Enjoying things is not something Elly is really good at. To be carefree and at ease with her environment seems to go against the grain for our grave, grey-faced former protagonist. She seems to these tired eyes to be the sort of person who'd rather not smile because she thinks that laughter and whimsy are for the weak-minded and silly. It's the Englishness in her, the worship of solemnity. I can say this with some confidence because she and I have much the same background and had to deal with the same cultural norms.

11:42 AM  
Blogger howard said...

dreadedcandiru2,

Englishness. There is certainly evidence of that in the strip. It makes me wonder why Elly would then marry a man who seems to thrive on making silly puns about everything, if she could never enjoy them.

11:55 AM  
Blogger DreadedCandiru2 said...

So she could have the warped pleasure of not enjoying them. You'll notice the Pattersons are by and large, how shall I put this, enthusiastic about the prospect of being miserable, at their most ecstatic when they're moaning in despair.

1:00 PM  
Blogger howard said...

dreadedcandiru2,

I would love to tell you that your assumption about the Pattersons is not one which occurred in the old strips, but the punchline of today's strip shows your point is correct. Even back in 1979, Elly Patterson worried about the days when Elizabeth would get in trouble, instead of enjoying the years when she wasn't.

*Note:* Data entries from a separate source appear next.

-- pv_equiv track=rewrite | github.com/move-geun/baekjoon_py | 프로그래머스/unrated/161989. 덧칠하기/덧칠하기.py | solution
-- ===== SOURCE A (Python) =====
-- def solution(n, m, section):
--     answer = 0
--     while section:
--         start = section[0]
--         end = start + m -1
--
--         while section:
--             if section[0] <= end:
--                 section.remove(section[0])
--             else:
--                 break;
--         answer += 1
--
--     return answer
-- ===== SOURCE B (Python) =====
-- def solution(n, m, section):
--     answer = 0
--     end = None
--     for x in section:
--         if end is None or x > end:
--             answer += 1
--             end = x + m - 1
--     return answer
-- ===== Notes on version B (the rewrite author's own statement) =====
-- stated objective: faster
-- what changed: Replaced the nested while loops that repeatedly call list.remove on the front of the list with a single left-to-right pass that tracks the end of the last painted roller; note A empties its 'section' argument in place while B leaves it untouched (return values agree).
import Mathlib
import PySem

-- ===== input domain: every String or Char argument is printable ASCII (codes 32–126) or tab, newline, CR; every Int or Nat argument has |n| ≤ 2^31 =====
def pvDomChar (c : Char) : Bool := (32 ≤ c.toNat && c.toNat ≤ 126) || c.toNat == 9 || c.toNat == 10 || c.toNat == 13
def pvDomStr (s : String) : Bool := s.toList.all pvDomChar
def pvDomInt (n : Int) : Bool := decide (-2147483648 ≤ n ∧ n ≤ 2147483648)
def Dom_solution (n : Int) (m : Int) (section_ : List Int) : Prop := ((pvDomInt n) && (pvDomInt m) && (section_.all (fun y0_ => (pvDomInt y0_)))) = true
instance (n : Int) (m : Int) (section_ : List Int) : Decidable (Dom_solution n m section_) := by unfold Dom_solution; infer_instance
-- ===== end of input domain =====

-- B replaces A's nested while loops (with list.remove from the front) by one linear pass
-- tracking the end of the last roller; A empties its list argument in place, B does not
-- (the equivalence proved here is about the return value).

-- ===== PORT A =====
-- inner while loop: section.remove(section[0]) removes the first occurrence of the head,
-- i.e. the head itself, so the loop drops leading elements ≤ end and breaks at the first larger one
def solInner (e : Int) : List Int → List Int
  | [] => []
  | x :: rest => if x ≤ e then solInner e rest else x :: rest

-- outer while loop, fueled by the initial length (each iteration removes at least the head when 1 ≤ m;
-- for m ≤ 0 with a nonempty list the Python loops forever — excluded by Pre_solution)
def solOuter (m : Int) : Nat → List Int → Int → Int
  | 0, _, answer => answer
  | _ + 1, [], answer => answer
  | fuel + 1, x :: rest, answer => solOuter m fuel (solInner (x + m - 1) (x :: rest)) (answer + 1)

def solution (n : Int) (m : Int) (section_ : List Int) : Int :=
  solOuter m section_.length section_ 0

-- ===== PORT B =====
-- for-loop state: (answer, end); end is None before the first roller
def solution_alt (n : Int) (m : Int) (section_ : List Int) : Int :=
  (section_.foldl
    (fun (st : Int × Option Int) x =>
      match st.2 with
      | none => (st.1 + 1, some (x + m - 1))
      | some e => if x > e then (st.1 + 1, some (x + m - 1)) else st)
    ((0 : Int), (none : Option Int))).1

-- ===== PRECONDITION & SPEC =====
-- Pre_ excludes m ≤ 0 with a nonempty section, on which Python A loops forever (never returns).
def Pre_solution (n : Int) (m : Int) (section_ : List Int) : Prop := section_ = [] ∨ 1 ≤ m
instance (n : Int) (m : Int) (section_ : List Int) : Decidable (Pre_solution n m section_) := by unfold Pre_solution; infer_instance
def pvWitness_solution : Int × Int × List Int := (8, 4, [2, 4, 6, 11])
def Spec_solution (n : Int) (m : Int) (section_ : List Int) (out : Int) : Prop := out = solution_alt n m section_
instance (n : Int) (m : Int) (section_ : List Int) (out : Int) : Decidable (Spec_solution n m section_ out) := by unfold Spec_solution; infer_instance

-- ===== CLAIM (what is proved, stated in full; the proofs are below) =====
def Claim_equal_solution : Prop := ∀ (n : Int) (m : Int) (section_ : List Int), Dom_solution n m section_ → Pre_solution n m section_ → Spec_solution n m section_ (solution n m section_)

-- ===== LEMMAS AND PROOFS =====

theorem solInner_length_le (e : Int) (s : List Int) : (solInner e s).length ≤ s.length := by
  induction s with
  | nil => simp [solInner]
  | cons x rest ih =>
    simp only [solInner]
    split
    · exact Nat.le_succ_of_le ih
    · simp

theorem solOuter_nil (m : Int) (f : Nat) (ans : Int) : solOuter m f [] ans = ans := by
  cases f <;> rfl

-- fuel irrelevance: any fuel ≥ the list length gives the same result (when 1 ≤ m)
theorem solOuter_fuel (m : Int) (hm : 1 ≤ m) :
    ∀ (f g : Nat) (s : List Int) (ans : Int), s.length ≤ f → s.length ≤ g →
      solOuter m f s ans = solOuter m g s ans := by
  intro f
  induction f with
  | zero =>
    intro g s ans hf _
    have : s = [] := List.eq_nil_of_length_eq_zero (Nat.le_zero.mp hf)
    subst this
    simp [solOuter_nil]
  | succ f ih =>
    intro g s ans hf hg
    cases s with
    | nil => simp [solOuter_nil]
    | cons x rest =>
      cases g with
      | zero => simp at hg
      | succ g =>
        simp only [solOuter]
        have hx : x ≤ x + m - 1 := by omega
        have hdrop : solInner (x + m - 1) (x :: rest) = solInner (x + m - 1) rest := by
          simp [solInner, hx]
        have hlen : (solInner (x + m - 1) (x :: rest)).length ≤ rest.length := by
          rw [hdrop]; exact solInner_length_le _ _
        have hf' : (solInner (x + m - 1) (x :: rest)).length ≤ f := by
          simp at hf; omega
        have hg' : (solInner (x + m - 1) (x :: rest)).length ≤ g := by
          simp at hg; omega
        exact ih g _ _ hf' hg'

-- one step of B's fold
def stepB (m : Int) (st : Int × Option Int) (x : Int) : Int × Option Int :=
  match st.2 with
  | none => (st.1 + 1, some (x + m - 1))
  | some e => if x > e then (st.1 + 1, some (x + m - 1)) else st

theorem foldB_eq (m : Int) (s : List Int) (st : Int × Option Int) :
    s.foldl
      (fun (st : Int × Option Int) x =>
        match st.2 with
        | none => (st.1 + 1, some (x + m - 1))
        | some e => if x > e then (st.1 + 1, some (x + m - 1)) else st)
      st = s.foldl (stepB m) st := by
  rfl

-- B's fold from state (ans, some e) computes A's outer loop on the list with the ≤ e prefix dropped
theorem foldB_some (m : Int) (hm : 1 ≤ m) (s : List Int) :
    ∀ (ans e : Int),
      (s.foldl (stepB m) (ans, some e)).1 = solOuter m s.length (solInner e s) ans := by
  induction s with
  | nil => intro ans e; simp [solInner, solOuter_nil]
  | cons x rest ih =>
    intro ans e
    by_cases hx : x ≤ e
    · have hstep : stepB m (ans, some e) x = (ans, some e) := by
        simp [stepB]; omega
      have h1 : solInner e (x :: rest) = solInner e rest := by simp [solInner, hx]
      rw [List.foldl_cons, hstep, ih ans e, h1]
      exact solOuter_fuel m hm _ _ _ _ (solInner_length_le _ _)
        (le_trans (solInner_length_le _ _) (Nat.le_succ _))
    · have hstep : stepB m (ans, some e) x = (ans + 1, some (x + m - 1)) := by
        simp [stepB]; omega
      have h1 : solInner e (x :: rest) = x :: rest := by simp [solInner, hx]
      have hx' : x ≤ x + m - 1 := by omega
      have h2 : solInner (x + m - 1) (x :: rest) = solInner (x + m - 1) rest := by
        simp [solInner, hx']
      rw [List.foldl_cons, hstep, ih (ans + 1) (x + m - 1), h1]
      simp only [List.length_cons, solOuter, h2]

-- ===== VERDICT (by name: the statement is the Claim_ definition above) =====
theorem solution_spec : Claim_equal_solution := by
  intro n m section_ _ hpre
  unfold Spec_solution solution solution_alt
  rw [foldB_eq]
  cases section_ with
  | nil => simp [solOuter_nil]
  | cons x rest =>
    rcases hpre with h | hm
    · exact absurd h (by simp)
    · have hstep : stepB m ((0 : Int), (none : Option Int)) x = (1, some (x + m - 1)) := rfl
      have hx' : x ≤ x + m - 1 := by omega
      have h2 : solInner (x + m - 1) (x :: rest) = solInner (x + m - 1) rest := by
        simp [solInner, hx']
      rw [List.foldl_cons, hstep, foldB_some m hm rest 1 (x + m - 1)]
      simp only [List.length_cons, solOuter, h2]
      norm_num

However, I don't know if the characteristic is necessarily Englishness. It could simply be familiarity breeding contempt. For example, my wife rarely laughs at anything I say, even when she is surrounded by people who did. He background is Italian and not English, but her other background is being around me for years and years.

1:28 PM  
Blogger DreadedCandiru2 said...

That's true. Elly doesn't have to be of any particular ethnicity to be the way she is. All that's required is the love of all that free sympathy she gets for bearing up well under the pain. It's so much better to arrange things so that she gets martyred than to wait for it to happen on its own.

1:44 PM  
Blogger howard said...

dreadedcandiru2

The odd part about this is that the first 2 years of a baby’s life are pretty rough on the parent, where the years from 2 – 12 are by and large considered to be a better time from the parents’ perspective, because the child has a certain degree of independence (i.e. potty-trained, sleeps through the night, and can feed themselves). The time when the kid can “get into trouble” does not require the nearly constant parental attention and a parent might be able to relax and do a little sewing. For Elly / Lynn to think differently implies that little Michael / Aaron must have really been awful, for Elly / Lynn to prefer the years when she had to feed, diaper, and get up in the night with him.

5:10 PM  
Blogger DreadedCandiru2 said...

It's also the time that she's most answerable for the child's behavior. Before two and after twelve, people don't blame her for what the kid does. She loved hearing passers-by say things like 'Well, s/he's too young to know better' or 'You tried your best'. 'What is wrong with you that you let them do that', on the other hand, not so much.